DEAD/H (Asp-Glu-Ala-Asp/His) box helicase, DDX11 is a RNA helicase thought to be involved in genome stability. It is located at the 12p11.21 locus that associated with SLE in two GWAS. Moreover, DDX11 was found to be downregulated in SLE in multiple expression datasets and this finding was confirmed with qPCR in SLE monocytes. These findings confirm DDX11, a DNA helicase, as a novel SLE gene. DDX11 mutations cause the Warsaw Breakage Syndrome (WABS), an autosomal recessive cohesinopathy with the clinical triad of severe congenital microcephaly, growth restriction, and sensorineural hearing loss (Eppley et al., 2017). WABS shows features of genome instability similar to Fanconi anemia (FA). Several genes are involved in the FA pathway which is critical to DNA repair of interstrand crosslinks (ICL).
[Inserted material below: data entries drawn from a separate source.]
-- ===== PORT B =====
def format_username_alt (x : String) (y : String) : String :=
  let m := PySem.Str.len y
  let st :=
    (PySem.List.pyRange 0 (PySem.Str.len x) 1).foldl
      (fun (st : Int × List Int) (i : Int) =>
        let ps :=
          if st.2.isEmpty then
            (i - 1,
             (PySem.List.pyRange 0 m 1).filter
               (fun j => PySem.Str.pyGet? y j == PySem.Str.pyGet? x (i - 1)))
          else st
        let k := i - ps.1
        (ps.1, ps.2.filter
          (fun j => decide (j + k < m) && (PySem.Str.pyGet? y (j + k) == PySem.Str.pyGet? x i))))
      (0, PySem.List.pyRange 0 (m + 1) 1)
  PySem.Str.slice x (some st.1) none

-- ===== PRECONDITION & SPEC =====
def Spec_format_username (x : String) (y : String) (out : String) : Prop := out = format_username_alt x y
instance (x : String) (y : String) (out : String) : Decidable (Spec_format_username x y out) := by unfold Spec_format_username; infer_instance

-- ===== CLAIM (what is proved, stated in full; the proofs are below) =====
def Claim_equal_format_username : Prop := ∀ (x : String) (y : String), Dom_format_username x y → Spec_format_username x y (format_username x y)

-- ===== LEMMAS AND PROOFS =====

-- A's loop step, at the list level, folded over the index only (the words list is dead for the result)
def pvStepA (xs ys : List Char) (p i : Int) : Int :=
  if PySem.Chars.find ys (PySem.List.slice xs (some p) (some i)) = -1 then i - 1 else p

-- B's loop step, at the list level, split into its reset and extension parts
def pvReset (xs ys : List Char) (i : Int) : List Int :=
  (PySem.List.pyRange 0 ((ys.length : Int)) 1).filter
    (fun j => PySem.List.pyGet? ys j == PySem.List.pyGet? xs (i - 1))
lemma fold_ge_init (tree : List Int) :
    ∀ (l : List Nat) (sb : List Int × Int), Good tree sb.1 → sb.1.length = tree.length →
      (∀ j ∈ l, j < tree.length) → sb.2 ≤ (l.foldl (depth2AltBody tree) sb).2 := by
  intro l
  induction l with
  | nil => intro sb _ _ _; exact le_refl _
  | cons j l ih =>
    intro sb hgood hlen hmem
    obtain ⟨hG, hL, hpos, hneg⟩ := body_spec tree sb j hgood hlen (hmem j List.mem_cons_self)
    rw [List.foldl_cons]
    refine le_trans ?_ (ih _ hG hL (fun j' hj' => hmem j' (List.mem_cons_of_mem j hj')))
    by_cases hex : ∃ k, levelp tree (j : Int) k
    · obtain ⟨k, hk⟩ := hex
      rw [hpos k hk]
      exact le_max_left _ _
    · rw [hneg hex]

lemma fold_ge_mem (tree : List Int) :
    ∀ (l : List Nat) (sb : List Int × Int), Good tree sb.1 → sb.1.length = tree.length →
      (∀ j ∈ l, j < tree.length) → ∀ j0 ∈ l, ∀ k0, levelp tree (j0 : Int) k0 →
      (k0 : Int) ≤ (l.foldl (depth2AltBody tree) sb).2 := by
  intro l
  induction l with
  | nil => intro sb _ _ _ j0 hj0; exact absurd hj0 List.not_mem_nil
  | cons j l ih =>
    intro sb hgood hlen hmem j0 hj0 k0 hk0
    obtain ⟨hG, hL, hpos, hneg⟩ := body_spec tree sb j hgood hlen (hmem j List.mem_cons_self)
    rw [List.foldl_cons]
    rcases List.mem_cons.mp hj0 with he | hj0l
    · subst he
      refine le_trans ?_ (fold_ge_init tree l _ hG hL
        (fun j' hj' => hmem j' (List.mem_cons_of_mem j0 hj')))
      rw [hpos k0 hk0]
      exact le_max_right _ _
    · exact ih _ hG hL (fun j' hj' => hmem j' (List.mem_cons_of_mem j hj')) j0 hj0l k0 hk0

-- B's result: the greatest nonempty level index
lemma depth2_alt_eq_maxLvl (tree : List Int) : depth2_alt tree = (maxLvl tree : Int) := by
  have hgood : Good tree (List.replicate tree.length (0 : Int)) := by
    intro y hy0 hy1
    left
    rw [PySem.List.pyGetD_eq_getElem _ 0 hy0 (by rw [List.length_replicate]; exact hy1)]
    exact List.getElem_replicate _
  have hlen : (List.replicate tree.length (0 : Int)).length = tree.length :=
    List.length_replicate
  have hmem : ∀ j ∈ List.range tree.length, j < tree.length := fun j hj => List.mem_range.mp hj
  rw [depth2_alt]
  apply le_antisymm
  · exact fold_le tree _ _ hgood hlen hmem (by positivity)
  · rcases Nat.eq_zero_or_pos (maxLvl tree) with h0 | hpos
    · rw [h0]
      exact le_trans (by norm_num) (fold_ge_init tree _ _ hgood hlen hmem)
    · obtain ⟨x, hx⟩ := S_maxLvl tree
      have hrange := levelp_in_range hx hpos
      have hxc : ((x.toNat : Nat) : Int) = x := by omega
      have hxm : x.toNat ∈ List.range tree.length := by
        rw [List.mem_range]
        omega
      exact fold_ge_mem tree _ _ hgood hlen hmem x.toNat hxm (maxLvl tree) (by rwa [hxc])

-- ===== VERDICT (by name: the statement is the Claim_ definition above) =====
theorem depth2_spec : Claim_equal_depth2 := by
  intro tree _
  unfold Spec_depth2
  rw [depth2_eq_maxLvl, depth2_alt_eq_maxLvl]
DDX11 functions as a FA pathway backup and its deficiency leads to impaired ICL repair (Abe et al., 2018). Moreover, DDX11 plays an important role in B-cell immunoglobulin (Ig) diversification (Abe et al., 2018) which makes it an even more interesting candidate gene for SLE. Inhibition of DDX11 expression led to extensive apoptosis in melanoma cells (Bhattacharya et al. 2012). Previously, another melanoma associated gene, Melanoma differentiation antigen 5 (MDA5), has been shown to be important in SLE (Saeed, 2017a).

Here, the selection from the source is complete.